L'auteure sait que cette expérience n'est pas parfaite. Elle la perçoit plutôt comme une co-expérimentation dont elle s'est rendue cobaye et qu'on pourrait petit à petit ajuster. Comme de la matière au débat sur l'accompagnement sexuel en France. Parce qu'elle le rappelle "la sexualité est quelque chose de magnifique" auquel tout le monde a droit. Et si l'accompagnement sexuel doit exister légalement "il lui faut un cadre, les bonnes intentions ne suffisent pas", assure Pascale Causier. Elle a même envoyé un exemplaire de son livre à la Première dame, Brigitte Macron. "Mais je n'ai pas eu de retour pour l'instant", dit-elle en riant. Plusieurs producteurs de cinéma seraient intéressés pour adapter son livre en film.
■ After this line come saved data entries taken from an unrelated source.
-- pv_equiv track=rewrite | github.com/Jyoshithapechetti/BA_project | app.py | classify_severity_from_list
-- ===== SOURCE A (Python) =====
-- SEVERITY_MAP = {
--     # High
--     "death":"High","cardiac arrest":"High","stroke":"High","seizure":"High",
--     "suicidal":"High","respiratory failure":"High","liver failure":"High","kidney failure":"High",
--     # Medium
--     "depression":"Medium","anxiety":"Medium","bleeding":"Medium","hypertension":"Medium",
--     "palpitations":"Medium","chest pain":"Medium","dizziness":"Medium","insomnia":"Medium",
--     "hallucination":"Medium","edema":"Medium",
--     # Low
--     "nausea":"Low","vomiting":"Low","headache":"Low","fatigue":"Low","rash":"Low","itching":"Low",
--     "dry mouth":"Low","diarrhea":"Low","constipation":"Low","sweating":"Low",
--     "weight gain":"Low","weight loss":"Low","pain":"Low","back pain":"Low","muscle pain":"Low","joint pain":"Low","cough":"Low","tremor":"Low","sleepiness":"Low"
-- }
--
-- def classify_severity_from_list(se_list: list) -> str|None:
--     if not se_list:
--         return None
--     levels = []
--     for se in se_list:
--         lvl = SEVERITY_MAP.get(se.lower())
--         if lvl:
--             levels.append(lvl)
--     if "High" in levels:
--         return "High"
--     if "Medium" in levels:
--         return "Medium"
--     if "Low" in levels:
--         return "Low"
--     return None
-- ===== SOURCE B (Python) =====
-- HIGH_SET = {"death","cardiac arrest","stroke","seizure",
--             "suicidal","respiratory failure","liver failure","kidney failure"}
-- MEDIUM_SET = {"depression","anxiety","bleeding","hypertension",
--               "palpitations","chest pain","dizziness","insomnia",
--               "hallucination","edema"}
-- LOW_SET = {"nausea","vomiting","headache","fatigue","rash","itching",
--            "dry mouth","diarrhea","constipation","sweating",
--            "weight gain","weight loss","pain","back pain","muscle pain",
--            "joint pain","cough","tremor","sleepiness"}
--
-- def classify_severity_from_list(se_list: list) -> str | None:
--     result = None
--     for se in se_list:
--         s = se.lower()
--         if s in HIGH_SET:
--             return "High"            # early exit: nothing can beat High
--         if s in MEDIUM_SET:
--             result = "Medium"
--         elif s in LOW_SET and result is None:
--             result = "Low"
--     return result
-- ===== Notes on version B (the rewrite author's own statement) =====
-- stated objective: alternative
-- what changed: Replaces the dict-lookup, build-a-levels-list-then-three-membership-scans structure with three per-level sets and a single pass that early-exits on the first High match and otherwise keeps a best-so-far label, no intermediate list.
import Mathlib
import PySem

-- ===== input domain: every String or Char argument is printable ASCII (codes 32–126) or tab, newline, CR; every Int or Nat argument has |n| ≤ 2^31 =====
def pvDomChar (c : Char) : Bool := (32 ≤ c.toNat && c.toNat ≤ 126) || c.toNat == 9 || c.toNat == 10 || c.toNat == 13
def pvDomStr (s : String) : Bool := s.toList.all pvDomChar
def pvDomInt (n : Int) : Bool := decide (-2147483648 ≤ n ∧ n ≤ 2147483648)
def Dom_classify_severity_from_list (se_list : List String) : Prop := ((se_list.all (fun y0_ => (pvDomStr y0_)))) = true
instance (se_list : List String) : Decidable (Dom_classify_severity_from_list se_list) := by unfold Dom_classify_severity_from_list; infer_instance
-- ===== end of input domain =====

-- B replaces A's dict-lookup + build-a-levels-list + three membership scans with three per-level
-- sets and a single early-exiting pass keeping a best-so-far label (objective: alternative).

-- ===== PORT A =====
def sevMap : PySem.Dict String String := PySem.Dict.mk [
  ("death","High"),("cardiac arrest","High"),("stroke","High"),("seizure","High"),
  ("suicidal","High"),("respiratory failure","High"),("liver failure","High"),("kidney failure","High"),
  ("depression","Medium"),("anxiety","Medium"),("bleeding","Medium"),("hypertension","Medium"),
  ("palpitations","Medium"),("chest pain","Medium"),("dizziness","Medium"),("insomnia","Medium"),
  ("hallucination","Medium"),("edema","Medium"),
  ("nausea","Low"),("vomiting","Low"),("headache","Low"),("fatigue","Low"),("rash","Low"),("itching","Low"),
  ("dry mouth","Low"),("diarrhea","Low"),("constipation","Low"),("sweating","Low"),
  ("weight gain","Low"),("weight loss","Low"),("pain","Low"),("back pain","Low"),("muscle pain","Low"),
  ("joint pain","Low"),("cough","Low"),("tremor","Low"),("sleepiness","Low")]

def levelsStep (acc : List String) (se : String) : List String :=
  match sevMap.get? (PySem.Str.lower se) with
  | some lvl => if lvl ≠ "" then acc ++ [lvl] else acc   -- `if lvl:` — truthy = present and nonempty
  | none => acc

def classify_severity_from_list (se_list : List String) : Option String :=
  if se_list = [] then none
  else
    let levels := se_list.foldl levelsStep []
    if "High" ∈ levels then some "High"
    else if "Medium" ∈ levels then some "Medium"
    else if "Low" ∈ levels then some "Low"
    else none

-- ===== PORT B =====
-- B's three Python sets of literals, as PySem sets (distinct elements)
def highSet : PySem.Set String := PySem.Set.ofList
  ["death","cardiac arrest","stroke","seizure",
   "suicidal","respiratory failure","liver failure","kidney failure"]
def mediumSet : PySem.Set String := PySem.Set.ofList
  ["depression","anxiety","bleeding","hypertension",
   "palpitations","chest pain","dizziness","insomnia",
   "hallucination","edema"]
def lowSet : PySem.Set String := PySem.Set.ofList
  ["nausea","vomiting","headache","fatigue","rash","itching",
   "dry mouth","diarrhea","constipation","sweating",
   "weight gain","weight loss","pain","back pain","muscle pain",
   "joint pain","cough","tremor","sleepiness"]

-- B's loop: `return "High"` = stop recursing; `result` is the accumulator
def goB : List String → Option String → Option String
  | [], result => result
  | se :: rest, result =>
    let s := PySem.Str.lower se
    if highSet.contains s then some "High"
    else if mediumSet.contains s then goB rest (some "Medium")
    else if lowSet.contains s && (result == none) then goB rest (some "Low")
    else goB rest result

def classify_severity_from_list_alt (se_list : List String) : Option String :=
  goB se_list none

-- ===== PRECONDITION & SPEC =====
def Spec_classify_severity_from_list (se_list : List String) (out : Option String) : Prop := out = classify_severity_from_list_alt se_list
instance (se_list : List String) (out : Option String) : Decidable (Spec_classify_severity_from_list se_list out) := by unfold Spec_classify_severity_from_list; infer_instance

-- ===== CLAIM =====
def Claim_equal_classify_severity_from_list : Prop := ∀ (se_list : List String), Dom_classify_severity_from_list se_list → Spec_classify_severity_from_list se_list (classify_severity_from_list se_list)

-- ===== LEMMAS AND PROOFS =====

-- generic facts about literal association dicts
lemma get?_mk_append {v : Type} (l1 l2 : List (String × v)) (x : String) :
    (PySem.Dict.mk (l1 ++ l2)).get? x =
      ((PySem.Dict.mk l1).get? x).orElse (fun _ => (PySem.Dict.mk l2).get? x) := by
  induction l1 with
  | nil => simp [PySem.Dict.get?, PySem.Dict.mk]
  | cons p rest ih =>
    obtain ⟨k, w⟩ := p
    simp only [List.cons_append, PySem.Dict.get?_mk_cons, ih]
    split <;> rfl

lemma get?_mk_const (w : String) (ks : List String) (x : String) :
    (PySem.Dict.mk (ks.map (fun k => (k, w)))).get? x = if x ∈ ks then some w else none := by
  induction ks with
  | nil => simp [PySem.Dict.get?, PySem.Dict.mk]
  | cons k rest ih =>
    simp only [List.map_cons, PySem.Dict.get?_mk_cons, ih, List.mem_cons]
    by_cases hk : k = x
    · simp [hk]
    · simp [hk, beq_iff_eq, Ne.symm hk]

-- A's dict is exactly B's three sets, tagged with their level
lemma sevMap_eq : sevMap = PySem.Dict.mk
    ((highSet.map fun k => (k, "High")) ++
     ((mediumSet.map fun k => (k, "Medium")) ++ (lowSet.map fun k => (k, "Low")))) := by
  decide

-- A's dict lookup, characterised by B's three sets
lemma lookup_eq (s : String) :
    sevMap.get? s =
      if s ∈ highSet then some "High"
      else if s ∈ mediumSet then some "Medium"
      else if s ∈ lowSet then some "Low"
      else none := by
  rw [sevMap_eq, get?_mk_append, get?_mk_append, get?_mk_const, get?_mk_const, get?_mk_const]
  split_ifs <;> rfl

lemma high_not_med : ∀ s ∈ highSet, s ∉ mediumSet := by decide
lemma high_not_low : ∀ s ∈ highSet, s ∉ lowSet := by decide
lemma med_not_low : ∀ s ∈ mediumSet, s ∉ lowSet := by decide

lemma lookup_high (s : String) : sevMap.get? s = some "High" ↔ s ∈ highSet := by
  rw [lookup_eq]; split_ifs with h1 h2 h3 <;> simp_all
lemma lookup_medium (s : String) : sevMap.get? s = some "Medium" ↔ s ∈ mediumSet := by
  rw [lookup_eq]; split_ifs with h1 h2 h3 <;> simp_all
  exact high_not_med s h1
lemma lookup_low (s : String) : sevMap.get? s = some "Low" ↔ s ∈ lowSet := by
  rw [lookup_eq]; split_ifs with h1 h2 h3 <;> simp_all
  · exact high_not_low s h1
  · exact med_not_low s h2

-- membership in A's levels list, in terms of hits on the corresponding set
lemma mem_levels_iff (l : String) (T : List String)
    (h : ∀ s, sevMap.get? s = some l ↔ s ∈ T)
    (xs : List String) (acc : List String) :
    (l ∈ xs.foldl levelsStep acc) ↔ (l ∈ acc ∨ ∃ se ∈ xs, PySem.Str.lower se ∈ T) := by
  induction xs generalizing acc with
  | nil => simp
  | cons x rest ih =>
    rw [List.foldl_cons, ih]
    cases hx : sevMap.get? (PySem.Str.lower x) with
    | none =>
      have hT : PySem.Str.lower x ∉ T := fun hc => by simp [(h _).mpr hc] at hx
      simp only [levelsStep, hx]
      constructor <;> aesop
    | some lvl =>
      have hne : lvl ≠ "" := by
        have h2 := lookup_eq (PySem.Str.lower x)
        rw [hx] at h2
        split_ifs at h2 <;> simp_all
      by_cases heq : lvl = l
      · subst heq
        have hT : PySem.Str.lower x ∈ T := (h _).mp hx
        simp only [levelsStep, hx, if_pos hne, List.mem_append, List.mem_singleton]
        constructor <;> aesop
      · have hT : PySem.Str.lower x ∉ T := fun hc => heq (by
          have := (h _).mpr hc; rw [hx] at this; exact Option.some_injective _ this)
        simp only [levelsStep, hx, if_pos hne, List.mem_append, List.mem_singleton]
        constructor <;> aesop

-- characterisation of B's loop for the reachable accumulator values
lemma goB_char (xs : List String) (b : Option String)
    (hb : b = none ∨ b = some "Low" ∨ b = some "Medium") :
    goB xs b =
      if ∃ se ∈ xs, PySem.Str.lower se ∈ highSet then some "High"
      else if b = some "Medium" ∨ ∃ se ∈ xs, PySem.Str.lower se ∈ mediumSet then some "Medium"
      else if b = some "Low" ∨ ∃ se ∈ xs, PySem.Str.lower se ∈ lowSet then some "Low"
      else b := by
  induction xs generalizing b with
  | nil =>
    simp only [goB, List.not_mem_nil, false_and, exists_false, if_false, or_false]
    rcases hb with hb | hb | hb <;> simp [hb]
  | cons x rest ih =>
    simp only [goB, List.mem_cons, exists_eq_or_imp]
    by_cases hH : PySem.Str.lower x ∈ highSet
    · simp [hH]
    · by_cases hM : PySem.Str.lower x ∈ mediumSet
      · rw [if_neg (by simpa [hH] using PySem.Set.contains), ih (some "Medium") (by simp)]
        simp [hH, hM]
      · by_cases hL : PySem.Str.lower x ∈ lowSet
        · by_cases hbn : b = none
          · subst hbn
            rw [if_neg (by simp [hH]), if_neg (by simp [hM]),
              if_pos (by simp [hL]), ih (some "Low") (by simp)]
            simp [hH, hM, hL]
          · rw [if_neg (by simp [hH]), if_neg (by simp [hM]),
              if_neg (by simp [hbn]), ih b hb]
            rcases hb with hb | hb | hb
            · exact absurd hb hbn
            · simp [hH, hM, hL, hb]
            · simp [hH, hM, hb]
        · rw [if_neg (by simp [hH]), if_neg (by simp [hM]), if_neg (by simp [hL]), ih b hb]
          simp [hH, hM, hL]

-- ===== VERDICT =====
theorem classify_severity_from_list_spec : Claim_equal_classify_severity_from_list := by
  intro se_list _
  unfold Spec_classify_severity_from_list classify_severity_from_list classify_severity_from_list_alt
  by_cases hnil : se_list = []
  · subst hnil; rfl
  · rw [if_neg hnil, goB_char se_list none (Or.inl rfl)]
    simp only [mem_levels_iff "High" highSet lookup_high se_list [],
      mem_levels_iff "Medium" mediumSet lookup_medium se_list [],
      mem_levels_iff "Low" lowSet lookup_low se_list [],
      List.not_mem_nil, false_or, reduceCtorEq]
Presqu'un an après, Pascale Causier est devenue "plus complète", dit "non avec plus de facilité", et se réjouit d'une "sexualité, non plus atrophiée, mais légitime". La Bagnolaise travaille depuis une vingtaine d'années dans l'insertion professionnelle mais s'est formée pour ouvrir son cabinet de psycho-praticienne à Orange et proposer une méthode de mouvements oculaires pour soulager les souffrances des patients victimes de traumatismes ou troubles anxieux. "Il y a trois façons de réagir à un trauma : soit on se fige, soit on part en courant, soit on se bat. Et on ne choisit pas comment on réagit", relate Pascale Causier, qui veut l'expliquer aux personnes pour les "déculpabiliser" et mieux "les traiter". Et ainsi avancer...

Marie Meunier

"J'ai suivi un accompagnement sexuel et cela devrait être un droit pour tous", de Pascale Causier, éditions Dunod, 224 pages, 17,90 €.